[Start of section]
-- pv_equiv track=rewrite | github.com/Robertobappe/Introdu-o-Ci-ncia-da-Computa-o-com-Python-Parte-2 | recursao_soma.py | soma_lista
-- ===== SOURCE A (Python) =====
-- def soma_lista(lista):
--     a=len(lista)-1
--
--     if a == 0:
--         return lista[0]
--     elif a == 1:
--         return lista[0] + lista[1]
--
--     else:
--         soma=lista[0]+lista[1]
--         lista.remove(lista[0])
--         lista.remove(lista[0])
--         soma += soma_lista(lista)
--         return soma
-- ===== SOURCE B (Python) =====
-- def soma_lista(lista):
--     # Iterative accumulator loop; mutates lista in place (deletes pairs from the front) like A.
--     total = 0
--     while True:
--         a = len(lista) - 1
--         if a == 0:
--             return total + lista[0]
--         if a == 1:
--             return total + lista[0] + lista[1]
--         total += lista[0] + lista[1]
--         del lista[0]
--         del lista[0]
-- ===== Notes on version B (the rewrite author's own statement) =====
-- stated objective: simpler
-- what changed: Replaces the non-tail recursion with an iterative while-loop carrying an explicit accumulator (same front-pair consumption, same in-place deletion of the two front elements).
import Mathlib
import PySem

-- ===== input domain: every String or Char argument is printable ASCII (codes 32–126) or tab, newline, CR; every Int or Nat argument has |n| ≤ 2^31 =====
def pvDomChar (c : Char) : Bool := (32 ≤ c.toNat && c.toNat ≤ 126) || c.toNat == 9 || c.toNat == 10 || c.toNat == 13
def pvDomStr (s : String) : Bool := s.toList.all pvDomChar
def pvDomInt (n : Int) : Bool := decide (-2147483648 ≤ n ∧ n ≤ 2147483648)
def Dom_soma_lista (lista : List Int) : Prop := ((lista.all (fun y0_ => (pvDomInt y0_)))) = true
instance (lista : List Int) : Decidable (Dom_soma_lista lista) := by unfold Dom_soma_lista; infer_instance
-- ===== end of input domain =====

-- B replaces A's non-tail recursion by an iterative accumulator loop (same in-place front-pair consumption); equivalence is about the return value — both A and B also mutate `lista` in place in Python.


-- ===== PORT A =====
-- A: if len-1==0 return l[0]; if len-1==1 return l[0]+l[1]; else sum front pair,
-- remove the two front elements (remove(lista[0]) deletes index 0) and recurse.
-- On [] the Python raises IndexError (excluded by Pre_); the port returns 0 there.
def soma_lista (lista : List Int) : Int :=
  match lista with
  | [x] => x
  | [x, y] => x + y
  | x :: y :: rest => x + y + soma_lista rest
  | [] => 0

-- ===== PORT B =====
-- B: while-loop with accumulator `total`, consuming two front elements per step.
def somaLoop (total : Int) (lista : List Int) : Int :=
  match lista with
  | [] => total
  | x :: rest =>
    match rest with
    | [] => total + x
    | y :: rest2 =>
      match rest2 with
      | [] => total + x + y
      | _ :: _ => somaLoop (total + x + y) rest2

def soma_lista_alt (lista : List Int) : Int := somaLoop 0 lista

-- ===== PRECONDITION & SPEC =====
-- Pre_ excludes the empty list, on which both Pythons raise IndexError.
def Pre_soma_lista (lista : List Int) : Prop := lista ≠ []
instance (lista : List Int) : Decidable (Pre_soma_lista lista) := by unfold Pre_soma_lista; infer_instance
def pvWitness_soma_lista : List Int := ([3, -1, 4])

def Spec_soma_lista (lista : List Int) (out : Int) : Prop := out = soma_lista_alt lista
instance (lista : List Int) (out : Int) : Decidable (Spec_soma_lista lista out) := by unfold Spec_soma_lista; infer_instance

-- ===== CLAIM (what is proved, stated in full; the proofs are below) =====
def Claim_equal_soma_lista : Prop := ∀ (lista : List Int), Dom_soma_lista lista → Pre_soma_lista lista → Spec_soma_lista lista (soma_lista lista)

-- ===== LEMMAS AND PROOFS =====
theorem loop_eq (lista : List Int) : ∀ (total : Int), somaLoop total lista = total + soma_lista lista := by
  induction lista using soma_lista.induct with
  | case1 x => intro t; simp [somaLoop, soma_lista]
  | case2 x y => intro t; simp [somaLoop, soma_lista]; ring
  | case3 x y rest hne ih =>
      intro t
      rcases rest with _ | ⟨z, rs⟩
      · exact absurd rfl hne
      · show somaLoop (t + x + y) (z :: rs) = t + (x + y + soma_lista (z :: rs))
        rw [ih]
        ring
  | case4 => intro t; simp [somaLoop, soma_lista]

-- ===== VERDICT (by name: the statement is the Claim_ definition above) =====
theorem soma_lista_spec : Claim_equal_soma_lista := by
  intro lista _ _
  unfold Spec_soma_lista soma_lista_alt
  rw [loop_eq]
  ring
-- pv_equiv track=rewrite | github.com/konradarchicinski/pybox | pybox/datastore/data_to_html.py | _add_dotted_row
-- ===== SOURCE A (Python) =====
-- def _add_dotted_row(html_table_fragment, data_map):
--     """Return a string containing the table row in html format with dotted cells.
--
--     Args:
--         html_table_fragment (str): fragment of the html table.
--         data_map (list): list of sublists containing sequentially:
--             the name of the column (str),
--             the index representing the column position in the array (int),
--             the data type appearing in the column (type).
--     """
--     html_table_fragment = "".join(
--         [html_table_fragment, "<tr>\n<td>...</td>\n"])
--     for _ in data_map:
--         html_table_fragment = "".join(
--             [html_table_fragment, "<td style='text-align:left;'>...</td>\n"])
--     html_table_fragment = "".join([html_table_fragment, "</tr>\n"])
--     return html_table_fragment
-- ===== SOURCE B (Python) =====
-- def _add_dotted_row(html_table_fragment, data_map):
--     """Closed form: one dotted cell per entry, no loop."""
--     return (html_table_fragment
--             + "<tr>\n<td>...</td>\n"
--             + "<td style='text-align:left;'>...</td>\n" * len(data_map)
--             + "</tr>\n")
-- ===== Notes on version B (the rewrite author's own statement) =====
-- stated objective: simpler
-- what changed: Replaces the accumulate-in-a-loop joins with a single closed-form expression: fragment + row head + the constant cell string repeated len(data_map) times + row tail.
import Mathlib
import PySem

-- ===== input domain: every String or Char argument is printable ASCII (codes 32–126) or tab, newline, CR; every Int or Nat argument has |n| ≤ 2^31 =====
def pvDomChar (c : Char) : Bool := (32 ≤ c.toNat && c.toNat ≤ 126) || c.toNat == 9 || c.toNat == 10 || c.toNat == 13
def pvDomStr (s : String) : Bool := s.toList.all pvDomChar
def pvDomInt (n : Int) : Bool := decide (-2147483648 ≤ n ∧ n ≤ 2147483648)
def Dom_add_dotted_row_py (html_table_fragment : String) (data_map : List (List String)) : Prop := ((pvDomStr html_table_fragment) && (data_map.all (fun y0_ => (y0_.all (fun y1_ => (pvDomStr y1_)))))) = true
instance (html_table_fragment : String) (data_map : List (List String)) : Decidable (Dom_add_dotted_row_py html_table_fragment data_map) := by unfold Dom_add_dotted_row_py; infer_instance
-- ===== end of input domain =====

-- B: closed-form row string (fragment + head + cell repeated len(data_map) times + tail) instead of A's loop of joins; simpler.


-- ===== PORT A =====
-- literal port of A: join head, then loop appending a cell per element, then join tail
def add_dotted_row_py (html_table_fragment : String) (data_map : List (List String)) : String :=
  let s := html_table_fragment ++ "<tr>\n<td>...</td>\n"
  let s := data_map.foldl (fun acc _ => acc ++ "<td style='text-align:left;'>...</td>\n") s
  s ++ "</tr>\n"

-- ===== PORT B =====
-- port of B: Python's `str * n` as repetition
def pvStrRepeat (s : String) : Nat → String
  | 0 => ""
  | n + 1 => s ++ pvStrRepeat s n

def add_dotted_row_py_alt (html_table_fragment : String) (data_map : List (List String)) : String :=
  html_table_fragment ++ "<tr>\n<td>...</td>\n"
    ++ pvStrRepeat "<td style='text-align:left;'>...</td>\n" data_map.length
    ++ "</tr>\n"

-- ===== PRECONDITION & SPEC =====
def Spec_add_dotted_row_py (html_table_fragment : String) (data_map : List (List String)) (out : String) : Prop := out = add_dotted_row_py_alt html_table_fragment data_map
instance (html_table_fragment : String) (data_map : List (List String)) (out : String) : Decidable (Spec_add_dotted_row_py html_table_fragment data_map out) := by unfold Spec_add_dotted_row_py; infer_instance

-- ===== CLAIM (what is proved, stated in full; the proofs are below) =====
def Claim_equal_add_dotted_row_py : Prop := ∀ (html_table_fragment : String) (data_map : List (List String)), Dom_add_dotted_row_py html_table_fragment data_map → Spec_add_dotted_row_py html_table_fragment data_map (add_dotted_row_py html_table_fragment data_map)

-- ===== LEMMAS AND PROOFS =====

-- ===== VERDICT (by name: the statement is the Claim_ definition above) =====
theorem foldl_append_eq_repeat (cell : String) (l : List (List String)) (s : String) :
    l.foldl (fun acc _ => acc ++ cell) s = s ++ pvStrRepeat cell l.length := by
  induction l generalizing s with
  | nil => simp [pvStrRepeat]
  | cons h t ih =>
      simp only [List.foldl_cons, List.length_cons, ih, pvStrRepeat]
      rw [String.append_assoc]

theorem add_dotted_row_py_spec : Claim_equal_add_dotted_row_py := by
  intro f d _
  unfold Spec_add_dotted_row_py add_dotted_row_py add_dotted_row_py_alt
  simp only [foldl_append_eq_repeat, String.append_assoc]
[End of section]
[Task objective] Where a line in the records above includes the string "both", show it.

[Task response]
-- B replaces A's non-tail recursion by an iterative accumulator loop (same in-place front-pair consumption); equivalence is about the return value — both A and B also mutate `lista` in place in Python.
-- Pre_ excludes the empty list, on which both Pythons raise IndexError.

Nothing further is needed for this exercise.